Stored data
<<<<
def pvGoA (fuel : Nat) (a b : Int) (dp : Array Int) : Int × Array Int :=
  if a > b ∨ a < 0 ∨ b < 0 ∨ a > 900 ∨ b > 8100 then (-1, dp)
  else if a = 0 ∧ b = 0 then (0, dp)
  else if (dp[pvIdx a b]?).getD (-1) ≠ -1 then ((dp[pvIdx a b]?).getD (-1), dp)
  else
    match fuel with
    | 0 => (-1, dp)  -- never reached: a call has fuel > a (valid states have a ≤ 900, a drops by ≥ 1)
    | f + 1 =>
      let p := (PySem.List.pyRange 9 0 (-1)).foldl
        (fun (p : Int × Array Int) i =>
          let r := pvGoA f (a - i) (b - i * i) p.2
          if r.1 ≠ -1 then (min p.1 (r.1 + 1), r.2) else (p.1, r.2))
        (101, dp)
      (p.1, p.2.setIfInBounds (pvIdx a b) p.1)

def minimumNumberOfDigits (a : Int) (b : Int) : Int :=
  (pvGoA 901 a b (Array.replicate 7299001 (-1))).1

-- ===== PORT B =====
-- Source B's flat Python list t (O(1) indexing) is ported as an Array Int; t[k] is read as t[k]?.getD 0
-- (the index is always in bounds where Python would not raise).
def pvCell (t : Array Int) (W s q : Int) : Int :=
  if s = 0 ∧ q = 0 then 0
  else (((PySem.List.pyRange 9 0 (-1)).filter
           (fun i => decide (i ≤ s) && decide (i * i ≤ q))).map
           (fun i => (t[((s - i) * W + (q - i * i)).toNat]?).getD 0 + 1)).foldl min 101

def minimumNumberOfDigits_alt (a : Int) (b : Int) : Int :=
  if a > b ∨ a < 0 ∨ b < 0 ∨ a > 900 ∨ b > 8100 then -1
  else
    let W := b + 1
    let t := (PySem.List.pyRange 0 (a + 1) 1).foldl
      (fun t s => (PySem.List.pyRange 0 (b + 1) 1).foldl
        (fun t q => t.push (pvCell t W s q)) t)
      #[]
    (t[(a * W + b).toNat]?).getD 0

-- ===== PRECONDITION & SPEC =====
def Spec_minimumNumberOfDigits (a : Int) (b : Int) (out : Int) : Prop := out = minimumNumberOfDigits_alt a b
instance (a : Int) (b : Int) (out : Int) : Decidable (Spec_minimumNumberOfDigits a b out) := by unfold Spec_minimumNumberOfDigits; infer_instance

-- ===== CLAIM (what is proved, stated in full; the proofs are below) =====
def Claim_equal_minimumNumberOfDigits : Prop := ∀ (a : Int) (b : Int), Dom_minimumNumberOfDigits a b → Spec_minimumNumberOfDigits a b (minimumNumberOfDigits a b)

-- ===== LEMMAS AND PROOFS =====

-- the common value both programs compute on valid states: cF is the plain (unmemoized)
-- fuelled recurrence; pvC fixes the fuel at its canonical sufficient value.
def cF : Nat → Int → Int → Int
  | 0, _, _ => 0
  | f + 1, s, q =>
    if s = 0 ∧ q = 0 then 0
    else ([9, 8, 7, 6, 5, 4, 3, 2, 1] : List Int).foldl
      (fun m i => if i ≤ s ∧ i * i ≤ q then min m (cF f (s - i) (q - i * i) + 1) else m) 101

def pvC (s q : Int) : Int := cF (s.toNat + 1) s q

def pvValid (a b : Int) : Prop := 0 ≤ a ∧ a ≤ b ∧ a ≤ 900 ∧ b ≤ 8100

lemma pyRange91 : PySem.List.pyRange 9 0 (-1) = [9, 8, 7, 6, 5, 4, 3, 2, 1] := by decide

lemma mem_l9 : ∀ i ∈ ([9, 8, 7, 6, 5, 4, 3, 2, 1] : List Int), 1 ≤ i ∧ i ≤ 9 := by decide

lemma foldl_min_if_keep {P : Int → Prop} [DecidablePred P] (g : Int → Int) :
    ∀ (l : List Int) (m : Int), (∀ i ∈ l, P i → m ≤ g i) →
      l.foldl (fun m i => if P i then min m (g i) else m) m = m := by
  intro l
  induction l with
  | nil => intro m _; rfl
  | cons i l ih =>
    intro m h
    simp only [List.foldl_cons]
    have hstep : (if P i then min m (g i) else m) = m := by
      split
      · exact min_eq_left (h i (List.mem_cons_self) (by assumption))
      · rfl
    rw [hstep]
    exact ih m (fun j hj hP => h j (List.mem_cons_of_mem i hj) hP)

lemma foldl_min_if_nonneg {P : Int → Prop} [DecidablePred P] (g : Int → Int) :
    ∀ (l : List Int) (m : Int), 0 ≤ m → (∀ i ∈ l, P i → 0 ≤ g i) →
      0 ≤ l.foldl (fun m i => if P i then min m (g i) else m) m := by
  intro l
  induction l with
  | nil => intro m hm _; exact hm
  | cons i l ih =>
    intro m hm h
    simp only [List.foldl_cons]
    refine ih _ ?_ (fun j hj hP => h j (List.mem_cons_of_mem i hj) hP)
    split
    · exact le_min hm (h i (List.mem_cons_self) (by assumption))
    · exact hm

lemma cF_nonneg : ∀ (f : Nat) (s q : Int), 0 ≤ cF f s q := by
  intro f
  induction f with
  | zero => intro s q; simp [cF]
  | succ f ih =>
    intro s q
    simp only [cF]
    split
    · norm_num
    · exact foldl_min_if_nonneg _ _ 101 (by norm_num)
        (fun i _ _ => by have := ih (s - i) (q - i * i); omega)

lemma cF_stable : ∀ (n f f' : Nat) (s q : Int), 0 ≤ s → s.toNat ≤ n → n < f → n < f' →
    cF f s q = cF f' s q := by
  intro n
  induction n using Nat.strong_induction_on with
  | _ n ihn =>
    intro f f' s q hs hn hf hf'
    cases f with
    | zero => omega
    | succ f1 =>
      cases f' with
      | zero => omega
      | succ f1' =>
        simp only [cF]
        split
        · rfl
        · apply List.foldl_ext
          intro m i hi
          obtain ⟨hi1, _⟩ := mem_l9 i hi
          by_cases hc : i ≤ s ∧ i * i ≤ q
          · rw [if_pos hc, if_pos hc]
            have hrec : cF f1 (s - i) (q - i * i) = cF f1' (s - i) (q - i * i) := by
              have hs1 : 1 ≤ s.toNat := by omega
              exact ihn (n - 1) (by omega) f1 f1' (s - i) (q - i * i)
                (by omega) (by omega) (by omega) (by omega)
            rw [hrec]
          · rw [if_neg hc, if_neg hc]

lemma cF_eq_pvC (f : Nat) (s q : Int) (hs : 0 ≤ s) (hf : s.toNat < f) : cF f s q = pvC s q := by
  exact cF_stable s.toNat f (s.toNat + 1) s q hs le_rfl hf (Nat.lt_succ_self _)

lemma cF_gt : ∀ (f : Nat) (s q : Int), 0 ≤ s → 0 ≤ q → q < s → s.toNat < f → cF f s q = 101 := by
  intro f
  induction f with
  | zero => intro s q _ _ _ hf; omega
  | succ f ih =>
    intro s q hs hq hlt hf
    simp only [cF]
    rw [if_neg (by omega)]
    apply foldl_min_if_keep
    intro i hi hP
    obtain ⟨hi1, _⟩ := mem_l9 i hi
    have hii : i ≤ i * i := le_mul_of_one_le_left (by omega) hi1
    have h101 : cF f (s - i) (q - i * i) = 101 :=
      ih (s - i) (q - i * i) (by omega) (by omega) (by omega) (by omega)
    omega

lemma pvC_gt (s q : Int) (hs : 0 ≤ s) (hq : 0 ≤ q) (h : q < s) : pvC s q = 101 := by
  exact cF_gt (s.toNat + 1) s q hs hq h (Nat.lt_succ_self _)

lemma pvC_zero : pvC 0 0 = 0 := by decide

lemma pvC_unfold (s q : Int) (hs : 0 ≤ s) (_hq : 0 ≤ q) (h00 : ¬(s = 0 ∧ q = 0)) :
    pvC s q = ([9, 8, 7, 6, 5, 4, 3, 2, 1] : List Int).foldl
      (fun m i => if i ≤ s ∧ i * i ≤ q then min m (pvC (s - i) (q - i * i) + 1) else m) 101 := by
  suffices h : cF (s.toNat + 1) s q = ([9, 8, 7, 6, 5, 4, 3, 2, 1] : List Int).foldl
      (fun m i => if i ≤ s ∧ i * i ≤ q then min m (pvC (s - i) (q - i * i) + 1) else m) 101 by
    exact h
  simp only [cF]
  rw [if_neg h00]
  apply List.foldl_ext
  intro m i hi
  obtain ⟨hi1, _⟩ := mem_l9 i hi
  by_cases hc : i ≤ s ∧ i * i ≤ q
  · rw [if_pos hc, if_pos hc,
      cF_eq_pvC s.toNat (s - i) (q - i * i) (by omega) (by omega)]
  · rw [if_neg hc, if_neg hc]

-- injectivity of the flat index for a row width w
lemma idxW_inj (w s q s' q' : Int) (hw : 0 < w) (hq0 : 0 ≤ q) (hq : q < w) (hq0' : 0 ≤ q')
    (hq' : q' < w) (h : s * w + q = s' * w + q') : s = s' ∧ q = q' := by
  have h' : q + s * w = q' + s' * w := by linarith
  have hzero : q / w = 0 := Int.ediv_eq_zero_of_lt hq0 hq
  have hzero' : q' / w = 0 := Int.ediv_eq_zero_of_lt hq0' hq'
  have hw0 : w ≠ 0 := by omega
  have hss : s = s' := by
    have h1 : (q + s * w) / w = s := by rw [Int.add_mul_ediv_right q s hw0, hzero]; ring
    have h2 : (q' + s' * w) / w = s' := by rw [Int.add_mul_ediv_right q' s' hw0, hzero']; ring
    rw [← h1, h', h2]
  refine ⟨hss, by rw [hss] at h'; linarith⟩

lemma pvIdx_inj (s q a b : Int) (h1 : pvValid s q) (h2 : pvValid a b)
    (h : pvIdx s q = pvIdx a b) : s = a ∧ q = b := by
  unfold pvIdx at h
  unfold pvValid at h1 h2
  omega

lemma pvIdx_lt (a b : Int) (h : pvValid a b) : pvIdx a b < 7299001 := by
  unfold pvIdx
  unfold pvValid at h
  omega

lemma toNat_lt_toNat' (X Y : Int) (h1 : 0 ≤ X) (h2 : X < Y) : X.toNat < Y.toNat := by omega

lemma toNat_inj' (X Y : Int) (h1 : 0 ≤ X) (h2 : 0 ≤ Y) (h : X.toNat = Y.toNat) : X = Y := by omega

lemma toNat_succ' (X : Int) (h : 0 ≤ X) : X.toNat + 1 = (X + 1).toNat := by omega

def MemoOK (dp : Array Int) : Prop :=
  ∀ s q : Int, pvValid s q →
    (dp[pvIdx s q]?).getD (-1) = -1 ∨ (dp[pvIdx s q]?).getD (-1) = pvC s q

lemma pvGoA_invalid (fuel : Nat) (a b : Int) (dp : Array Int) (h : ¬ pvValid a b) :
    pvGoA fuel a b dp = (-1, dp) := by
  have hg : a > b ∨ a < 0 ∨ b < 0 ∨ a > 900 ∨ b > 8100 := by unfold pvValid at h; omega
  rw [pvGoA.eq_def, if_pos hg]

def pvStepA (f : Nat) (a b : Int) : Int × Array Int → Int → Int × Array Int :=
  fun p i =>
    let r := pvGoA f (a - i) (b - i * i) p.2
    if r.1 ≠ -1 then (min p.1 (r.1 + 1), r.2) else (p.1, r.2)

def pvStepP (a b : Int) : Int → Int → Int :=
  fun m i => if i ≤ a ∧ i * i ≤ b then min m (pvC (a - i) (b - i * i) + 1) else m

lemma pvGoA_step (f : Nat) (a b : Int) (dp : Array Int)
    (hg : ¬(a > b ∨ a < 0 ∨ b < 0 ∨ a > 900 ∨ b > 8100)) (h00 : ¬(a = 0 ∧ b = 0))
    (hne : ¬((dp[pvIdx a b]?).getD (-1) ≠ -1)) :
    pvGoA (f + 1) a b dp =
      (((PySem.List.pyRange 9 0 (-1)).foldl (pvStepA f a b) (101, dp)).1,
       ((PySem.List.pyRange 9 0 (-1)).foldl (pvStepA f a b) (101, dp)).2.setIfInBounds (pvIdx a b)
         (((PySem.List.pyRange 9 0 (-1)).foldl (pvStepA f a b) (101, dp)).1)) := by
  rw [pvGoA.eq_def, if_neg hg, if_neg h00, if_neg hne]
  rfl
>>>>
Exercise requirements:
Look over the records above and filter for each line with the word "simp".

Completed task:
    simp only [List.foldl_cons]
    simp only [List.foldl_cons]
  | zero => intro s q; simp [cF]
    simp only [cF]
        simp only [cF]
    simp only [cF]
  simp only [cF]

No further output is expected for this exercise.